→ Exercise description: The answer must consist of every line in the records below that contains the string "getD".

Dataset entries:
*** Begin section ***

-- pv_equiv track=rewrite | github.com/aarohisharma5000/Recon-suite | app.py | default_compare_selection
-- ===== SOURCE A (Python) =====
-- def default_compare_selection(common_cols):
--     desired_order = [
--         "Lender Loan Account Number",
--         "loan account number",
--         "Loan Account Number",
--         "CPB",
--         "Target",
--         "Target Rate",
--         "Total BCF",
--         "Total Collection",
--         "Total Target",
--         "loan amount",
--         "Loan amount",
--         "ROI",
--         "TENURE",
--         "Principal Outstanding",
--         "Principal_ Outstanding",
--     ]
--     s = set(common_cols)
--     out = []
--     for d in desired_order:
--         if d in s and d not in out:
--             out.append(d)
--     return out
-- ===== SOURCE B (Python) =====
-- def default_compare_selection(common_cols):
--     desired_order = [
--         "Lender Loan Account Number",
--         "loan account number",
--         "Loan Account Number",
--         "CPB",
--         "Target",
--         "Target Rate",
--         "Total BCF",
--         "Total Collection",
--         "Total Target",
--         "loan amount",
--         "Loan amount",
--         "ROI",
--         "TENURE",
--         "Principal Outstanding",
--         "Principal_ Outstanding",
--     ]
--     rank = {name: i for i, name in enumerate(desired_order)}
--     common = {c for c in common_cols if c in rank}
--     return sorted(common, key=lambda c: rank[c])
-- ===== Notes on version B (the rewrite author's own statement) =====
-- stated objective: alternative
-- what changed: Instead of scanning the fixed desired_order list and testing set membership with an in-out dedup check, B builds a name-to-position rank dict, keeps the distinct available columns that have a rank, and returns them sorted by rank.
import Mathlib
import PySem

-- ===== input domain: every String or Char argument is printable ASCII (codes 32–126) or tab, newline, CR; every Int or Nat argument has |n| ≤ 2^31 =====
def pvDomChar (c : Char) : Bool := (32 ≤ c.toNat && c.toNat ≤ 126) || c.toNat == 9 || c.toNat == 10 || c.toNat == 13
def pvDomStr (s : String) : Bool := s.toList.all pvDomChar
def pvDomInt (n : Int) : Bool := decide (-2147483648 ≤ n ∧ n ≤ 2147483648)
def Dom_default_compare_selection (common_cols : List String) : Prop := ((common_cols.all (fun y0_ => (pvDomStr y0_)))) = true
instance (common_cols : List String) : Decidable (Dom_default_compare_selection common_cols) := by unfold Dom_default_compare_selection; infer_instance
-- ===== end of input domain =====

-- B replaces A's scan-the-fixed-list-with-membership-and-dedup loop by a rank table:
-- keep the distinct available columns that have a rank and sort them by it (objective: alternative, same cost).

-- the fixed column order (shared literal constant of both programs)
def pvDesiredOrder : List String :=
  [ "Lender Loan Account Number",
    "loan account number",
    "Loan Account Number",
    "CPB",
    "Target",
    "Target Rate",
    "Total BCF",
    "Total Collection",
    "Total Target",
    "loan amount",
    "Loan amount",
    "ROI",
    "TENURE",
    "Principal Outstanding",
    "Principal_ Outstanding" ]

-- ===== PORT A =====
def default_compare_selection (common_cols : List String) : List String :=
  -- s = set(common_cols); for d in desired_order: if d in s and d not in out: out.append(d)
  let s : PySem.Set String := PySem.Set.ofList common_cols
  pvDesiredOrder.foldl
    (fun out d => if PySem.Set.contains s d = true ∧ d ∉ out then out ++ [d] else out) []

-- ===== PORT B =====
-- rank = {name: i for i, name in enumerate(desired_order)}
def pvRank : PySem.Dict String Int :=
  (PySem.List.enumerate pvDesiredOrder).foldl
    (fun d p => d.insert p.2 p.1) PySem.Dict.empty

def default_compare_selection_alt (common_cols : List String) : List String :=
  -- common = {c for c in common_cols if c in rank}
  let common : PySem.Set String :=
    PySem.Set.ofList (common_cols.filter (fun c => PySem.Dict.contains pvRank c))
  -- sorted(common, key=lambda c: rank[c]) ; rank[c] never raises since every c in common is a key
  PySem.List.sorted common (fun c => PySem.Dict.getD pvRank c 0) false

-- ===== PRECONDITION & SPEC =====
def Spec_default_compare_selection (common_cols : List String) (out : List String) : Prop := out = default_compare_selection_alt common_cols
instance (common_cols : List String) (out : List String) : Decidable (Spec_default_compare_selection common_cols out) := by unfold Spec_default_compare_selection; infer_instance

-- ===== CLAIM (what is proved, stated in full; the proofs are below) =====
def Claim_equal_default_compare_selection : Prop := ∀ (common_cols : List String), Dom_default_compare_selection common_cols → Spec_default_compare_selection common_cols (default_compare_selection common_cols)

-- ===== LEMMAS AND PROOFS =====

-- concrete facts about the fixed list / rank table
lemma pvDesiredOrder_nodup : pvDesiredOrder.Nodup := by decide

lemma pvRank_keys : (pvRank).keys = pvDesiredOrder := by decide

lemma pvRank_pairwise :
    pvDesiredOrder.Pairwise (fun a b => PySem.Dict.getD pvRank a 0 < PySem.Dict.getD pvRank b 0) := by
  decide

lemma pvContains_iff (c : String) :
    PySem.Dict.contains pvRank c = true ↔ c ∈ pvDesiredOrder := by
  rw [PySem.Dict.contains_iff_mem_keys, pvRank_keys]

-- A's loop, on a nodup list whose elements are all fresh w.r.t. the accumulator,
-- is filtering by set membership.
lemma loopA (s : PySem.Set String) :
    ∀ (l : List String) (acc : List String), l.Nodup → (∀ d ∈ l, d ∉ acc) →
      l.foldl (fun out d => if PySem.Set.contains s d = true ∧ d ∉ out then out ++ [d] else out) acc
        = acc ++ l.filter (fun d => PySem.Set.contains s d) := by
  intro l
  induction l with
  | nil => intro acc _ _; simp
  | cons d t ih =>
    intro acc hnd hfresh
    simp only [List.foldl_cons, List.filter_cons]
    by_cases hs : PySem.Set.contains s d = true
    · rw [if_pos ⟨hs, hfresh d (by simp)⟩, hs]
      rw [ih (acc ++ [d]) hnd.of_cons]
      · simp
      · intro e he
        simp only [List.mem_append, List.mem_singleton]
        rintro (h1 | rfl)
        · exact hfresh e (by simp [he]) h1
        · exact (List.nodup_cons.mp hnd).1 he
    · rw [if_neg (by tauto), if_neg (by simpa using hs)]
      exact ih acc hnd.of_cons (fun e he => hfresh e (by simp [he]))

-- uniqueness of the sorted order: a ≤-sorted list equals any strictly-sorted permutation of it
lemma eq_of_perm_sorted {α : Type} (key : α → Int) :
    ∀ (l₂ l₁ : List α), l₁.Perm l₂ →
      l₁.Pairwise (fun a b => key a ≤ key b) →
      l₂.Pairwise (fun a b => key a < key b) → l₁ = l₂ := by
  intro l₂
  induction l₂ with
  | nil => intro l₁ hp _ _; simpa using hp.eq_nil
  | cons b s ih =>
    intro l₁ hp h1 h2
    match l₁ with
    | [] => exact absurd hp.symm (by simp)
    | a :: t =>
      have hab : a = b := by
        by_contra hne
        have hbt : b ∈ t := by
          have : b ∈ a :: t := hp.mem_iff.mpr (by simp)
          rcases List.mem_cons.mp this with h | h
          · exact absurd h.symm hne
          · exact h
        have has : a ∈ s := by
          have : a ∈ b :: s := hp.mem_iff.mp (by simp)
          simpa [hne] using this
        have h1' : key a ≤ key b := (List.pairwise_cons.mp h1).1 b hbt
        have h2' : key b < key a := (List.pairwise_cons.mp h2).1 a has
        omega
      subst hab
      have := ih t (hp.cons_inv) (List.pairwise_cons.mp h1).2 (List.pairwise_cons.mp h2).2
      rw [this]

theorem default_compare_selection_eq (common_cols : List String) :
    default_compare_selection common_cols = default_compare_selection_alt common_cols := by
  unfold default_compare_selection default_compare_selection_alt
  set s : PySem.Set String := PySem.Set.ofList common_cols with hs
  set key : String → Int := fun c => PySem.Dict.getD pvRank c 0 with hkey
  set F : List String := pvDesiredOrder.filter (fun d => PySem.Set.contains s d) with hF
  set C : List String :=
    PySem.Set.ofList (common_cols.filter (fun c => PySem.Dict.contains pvRank c)) with hC
  -- A's side reduces to the filter F
  rw [loopA s pvDesiredOrder [] pvDesiredOrder_nodup (by simp), List.nil_append]
  -- B's side: sorted C key = F, by uniqueness of the strictly key-sorted order
  have hmemC : ∀ x, x ∈ C ↔ (x ∈ common_cols ∧ x ∈ pvDesiredOrder) := by
    intro x
    rw [hC, PySem.Set.mem_ofList, List.mem_filter]
    simp [pvContains_iff]
  have hmemF : ∀ x, x ∈ F ↔ (x ∈ common_cols ∧ x ∈ pvDesiredOrder) := by
    intro x
    rw [hF, List.mem_filter]
    constructor
    · rintro ⟨hd, hc⟩
      refine ⟨?_, hd⟩
      have := PySem.Set.mem_ofList common_cols x
      exact this.mp (by simpa [hs, PySem.Set.contains_iff] using hc)
    · rintro ⟨hc, hd⟩
      refine ⟨hd, ?_⟩
      simpa [hs, PySem.Set.contains_iff, PySem.Set.mem_ofList] using hc
  have hpermCF : C.Perm F := by
    rw [List.perm_ext_iff_of_nodup (by exact PySem.Set.nodup_ofList _)
      (pvDesiredOrder_nodup.filter _)]
    intro x; rw [hmemC, hmemF]
  have hperm : (PySem.List.sorted C key false).Perm F :=
    (PySem.List.sorted_perm C key false).trans hpermCF
  have hFlt : F.Pairwise (fun a b => key a < key b) :=
    List.Pairwise.sublist List.filter_sublist pvRank_pairwise
  exact (eq_of_perm_sorted key F _ hperm (PySem.List.sorted_pairwise C key) hFlt).symm

-- ===== VERDICT (by name: the statement is the Claim_ definition above) =====
theorem default_compare_selection_spec : Claim_equal_default_compare_selection := by
  intro common_cols _
  unfold Spec_default_compare_selection
  exact default_compare_selection_eq common_cols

*** End section ***

→ Solution:
  PySem.List.sorted common (fun c => PySem.Dict.getD pvRank c 0) false
    pvDesiredOrder.Pairwise (fun a b => PySem.Dict.getD pvRank a 0 < PySem.Dict.getD pvRank b 0) := by
  set key : String → Int := fun c => PySem.Dict.getD pvRank c 0 with hkey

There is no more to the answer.